** Dataset follows **

-- pv_equiv track=rewrite | github.com/santiago982/Proyecto-Compilador-2025 | analizador_python.py | dividir_bloques_codigo
-- ===== SOURCE A (Python) =====
-- def dividir_bloques_codigo(codigo):
--     bloques = []
--     bloque_actual = []
--     for linea in codigo.splitlines():
--         if linea.strip() == '':
--             if bloque_actual:
--                 bloques.append('\n'.join(bloque_actual))
--                 bloque_actual = []
--         else:
--             bloque_actual.append(linea)
--     if bloque_actual:
--         bloques.append('\n'.join(bloque_actual))
--     return bloques
-- ===== SOURCE B (Python) =====
-- from itertools import groupby
--
-- def dividir_bloques_codigo(codigo):
--     return ['\n'.join(grupo)
--             for es_blanco, grupo in groupby(codigo.splitlines(), key=lambda l: l.strip() == '')
--             if not es_blanco]
-- ===== Notes on version B (the rewrite author's own statement) =====
-- stated objective: idiomatic
-- what changed: Replaces the manual running-accumulator loop with its final flush by itertools.groupby over splitlines, keeping only the non-blank runs and joining each.
import Mathlib
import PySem

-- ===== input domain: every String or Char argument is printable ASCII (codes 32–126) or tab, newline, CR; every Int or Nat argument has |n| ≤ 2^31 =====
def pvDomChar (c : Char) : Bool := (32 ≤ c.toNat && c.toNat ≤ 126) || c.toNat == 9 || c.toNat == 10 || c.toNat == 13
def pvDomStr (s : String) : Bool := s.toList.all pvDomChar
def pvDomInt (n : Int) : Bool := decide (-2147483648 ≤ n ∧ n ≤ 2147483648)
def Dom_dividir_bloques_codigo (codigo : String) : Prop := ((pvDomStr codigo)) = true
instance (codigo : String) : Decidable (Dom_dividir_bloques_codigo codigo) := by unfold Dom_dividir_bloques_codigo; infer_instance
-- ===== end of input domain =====

-- B: itertools.groupby over splitlines, keep the non-blank runs and join each (idiomatic; same cost).

-- ===== PORT A =====
-- the loop body of A: state = (bloques, bloque_actual)
def pvStepA (st : List String × List String) (linea : String) : List String × List String :=
  if PySem.Str.strip linea == "" then
    if st.2 ≠ [] then (st.1 ++ [PySem.Str.join "\n" st.2], []) else st
  else (st.1, st.2 ++ [linea])

def dividir_bloques_codigo (codigo : String) : List String :=
  let st := (PySem.Str.splitlines codigo).foldl pvStepA ([], [])
  if st.2 ≠ [] then st.1 ++ [PySem.Str.join "\n" st.2] else st.1

-- ===== PORT B =====
-- itertools.groupby: maximal runs of equal key, in order
def pvGroupBy (key : String → Bool) : List String → List (Bool × List String)
  | [] => []
  | x :: xs =>
    (key x, x :: xs.takeWhile (fun y => key y == key x))
      :: pvGroupBy key (xs.dropWhile (fun y => key y == key x))
termination_by l => l.length
decreasing_by
  simpa using Nat.lt_succ_of_le (List.length_dropWhile_le _ _)

def dividir_bloques_codigo_alt (codigo : String) : List String :=
  (pvGroupBy (fun l => PySem.Str.strip l == "") (PySem.Str.splitlines codigo)).filterMap
    (fun g => if g.1 then none else some (PySem.Str.join "\n" g.2))

-- ===== PRECONDITION & SPEC =====
def Spec_dividir_bloques_codigo (codigo : String) (out : List String) : Prop := out = dividir_bloques_codigo_alt codigo
instance (codigo : String) (out : List String) : Decidable (Spec_dividir_bloques_codigo codigo out) := by unfold Spec_dividir_bloques_codigo; infer_instance

-- ===== CLAIM (what is proved, stated in full; the proofs are below) =====
def Claim_equal_dividir_bloques_codigo : Prop := ∀ (codigo : String), Dom_dividir_bloques_codigo codigo → Spec_dividir_bloques_codigo codigo (dividir_bloques_codigo codigo)

-- ===== LEMMAS AND PROOFS =====

-- reference recursive form of the block splitter, generic in the blank test p
def pvRef (p : String → Bool) (acc : List String) : List String → List String
  | [] => if acc ≠ [] then [PySem.Str.join "\n" acc] else []
  | l :: ls =>
    if p l then
      (if acc ≠ [] then PySem.Str.join "\n" acc :: pvRef p [] ls else pvRef p [] ls)
    else pvRef p (acc ++ [l]) ls

-- generic step function matching pvStepA
def pvStep (p : String → Bool) (st : List String × List String) (linea : String) : List String × List String :=
  if p linea then
    if st.2 ≠ [] then (st.1 ++ [PySem.Str.join "\n" st.2], []) else st
  else (st.1, st.2 ++ [linea])

theorem pvFoldl_eq_ref (p : String → Bool) (ls : List String) :
    ∀ (bs acc : List String),
      (let st := ls.foldl (pvStep p) (bs, acc);
        if st.2 ≠ [] then st.1 ++ [PySem.Str.join "\n" st.2] else st.1)
      = bs ++ pvRef p acc ls := by
  induction ls with
  | nil =>
    intro bs acc
    by_cases h : acc = [] <;> simp [pvRef, h]
  | cons l t ih =>
    intro bs acc
    by_cases hp : p l
    · by_cases h : acc = []
      · simp only [List.foldl_cons, pvStep, hp, if_pos, h, ne_eq, not_true_eq_false,
          if_false, ite_true]
        simpa [pvRef, hp, h] using ih bs []
      · simp only [List.foldl_cons, pvStep, hp, ne_eq, h, not_false_eq_true, if_true]
        have := ih (bs ++ [PySem.Str.join "\n" acc]) []
        simp only [this, pvRef, hp, ne_eq, h, not_false_eq_true, if_true,
          List.append_assoc, List.singleton_append]
    · simp only [List.foldl_cons, pvStep, hp, Bool.false_eq_true, if_false]
      have := ih bs (acc ++ [l])
      simpa [pvRef, hp] using this

theorem pvRef_skip_blanks (p : String → Bool) (ls : List String) :
    pvRef p [] ls = pvRef p [] (ls.dropWhile (fun y => p y == true)) := by
  induction ls with
  | nil => rfl
  | cons l t ih =>
    by_cases hp : p l
    · simp [pvRef, hp, ih]
    · simp [pvRef, hp]

theorem pvRef_run (p : String → Bool) (ls : List String) :
    ∀ acc, acc ≠ [] →
      pvRef p acc ls
        = PySem.Str.join "\n" (acc ++ ls.takeWhile (fun y => p y == false))
            :: pvRef p [] (ls.dropWhile (fun y => p y == false)) := by
  induction ls with
  | nil => intro acc h; simp [pvRef, h]
  | cons l t ih =>
    intro acc h
    by_cases hp : p l
    · simp [pvRef, hp, h]
    · simp only [pvRef, hp, Bool.false_eq_true, if_false,
        List.takeWhile_cons, List.dropWhile_cons]
      have := ih (acc ++ [l]) (by simp)
      simp [this]

theorem pvRef_eq_groupBy (p : String → Bool) (ls : List String) :
    pvRef p [] ls
      = (pvGroupBy p ls).filterMap
          (fun g => if g.1 then none else some (PySem.Str.join "\n" g.2)) := by
  induction ls using pvGroupBy.induct p with
  | case1 => simp [pvRef, pvGroupBy]
  | case2 x xs ih =>
    by_cases hp : p x
    · simp only [pvGroupBy, hp, List.filterMap_cons, if_pos]
      rw [pvRef_skip_blanks p (x :: xs)]
      simp only [List.dropWhile_cons, hp, beq_self_eq_true, if_pos]
      simp only [hp] at ih
      exact ih
    · have h1 : pvRef p [] (x :: xs) = pvRef p [x] xs := by
        simp [pvRef, hp]
      rw [h1, pvRef_run p xs [x] (by simp)]
      simp only [pvGroupBy, hp, List.filterMap_cons, Bool.false_eq_true, if_false]
      simp only [hp] at ih ⊢
      rw [ih]
      simp

-- ===== VERDICT (by name: the statement is the Claim_ definition above) =====
theorem dividir_bloques_codigo_spec : Claim_equal_dividir_bloques_codigo := by
  intro codigo _
  unfold Spec_dividir_bloques_codigo dividir_bloques_codigo dividir_bloques_codigo_alt
  have hstep : pvStepA = pvStep (fun l => PySem.Str.strip l == "") := rfl
  rw [hstep, pvFoldl_eq_ref, pvRef_eq_groupBy]
  rfl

** End of Dataset **

--- Work task ---
Nothing but the lines above from the one containing "def pvStepA (st" through the one containing "if p l then" should appear in the answer, each repeated exactly.

--- Response to the task ---
def pvStepA (st : List String × List String) (linea : String) : List String × List String :=
  if PySem.Str.strip linea == "" then
    if st.2 ≠ [] then (st.1 ++ [PySem.Str.join "\n" st.2], []) else st
  else (st.1, st.2 ++ [linea])

def dividir_bloques_codigo (codigo : String) : List String :=
  let st := (PySem.Str.splitlines codigo).foldl pvStepA ([], [])
  if st.2 ≠ [] then st.1 ++ [PySem.Str.join "\n" st.2] else st.1

-- ===== PORT B =====
-- itertools.groupby: maximal runs of equal key, in order
def pvGroupBy (key : String → Bool) : List String → List (Bool × List String)
  | [] => []
  | x :: xs =>
    (key x, x :: xs.takeWhile (fun y => key y == key x))
      :: pvGroupBy key (xs.dropWhile (fun y => key y == key x))
termination_by l => l.length
decreasing_by
  simpa using Nat.lt_succ_of_le (List.length_dropWhile_le _ _)

def dividir_bloques_codigo_alt (codigo : String) : List String :=
  (pvGroupBy (fun l => PySem.Str.strip l == "") (PySem.Str.splitlines codigo)).filterMap
    (fun g => if g.1 then none else some (PySem.Str.join "\n" g.2))

-- ===== PRECONDITION & SPEC =====
def Spec_dividir_bloques_codigo (codigo : String) (out : List String) : Prop := out = dividir_bloques_codigo_alt codigo
instance (codigo : String) (out : List String) : Decidable (Spec_dividir_bloques_codigo codigo out) := by unfold Spec_dividir_bloques_codigo; infer_instance

-- ===== CLAIM (what is proved, stated in full; the proofs are below) =====
def Claim_equal_dividir_bloques_codigo : Prop := ∀ (codigo : String), Dom_dividir_bloques_codigo codigo → Spec_dividir_bloques_codigo codigo (dividir_bloques_codigo codigo)

-- ===== LEMMAS AND PROOFS =====

-- reference recursive form of the block splitter, generic in the blank test p
def pvRef (p : String → Bool) (acc : List String) : List String → List String
  | [] => if acc ≠ [] then [PySem.Str.join "\n" acc] else []
  | l :: ls =>
    if p l then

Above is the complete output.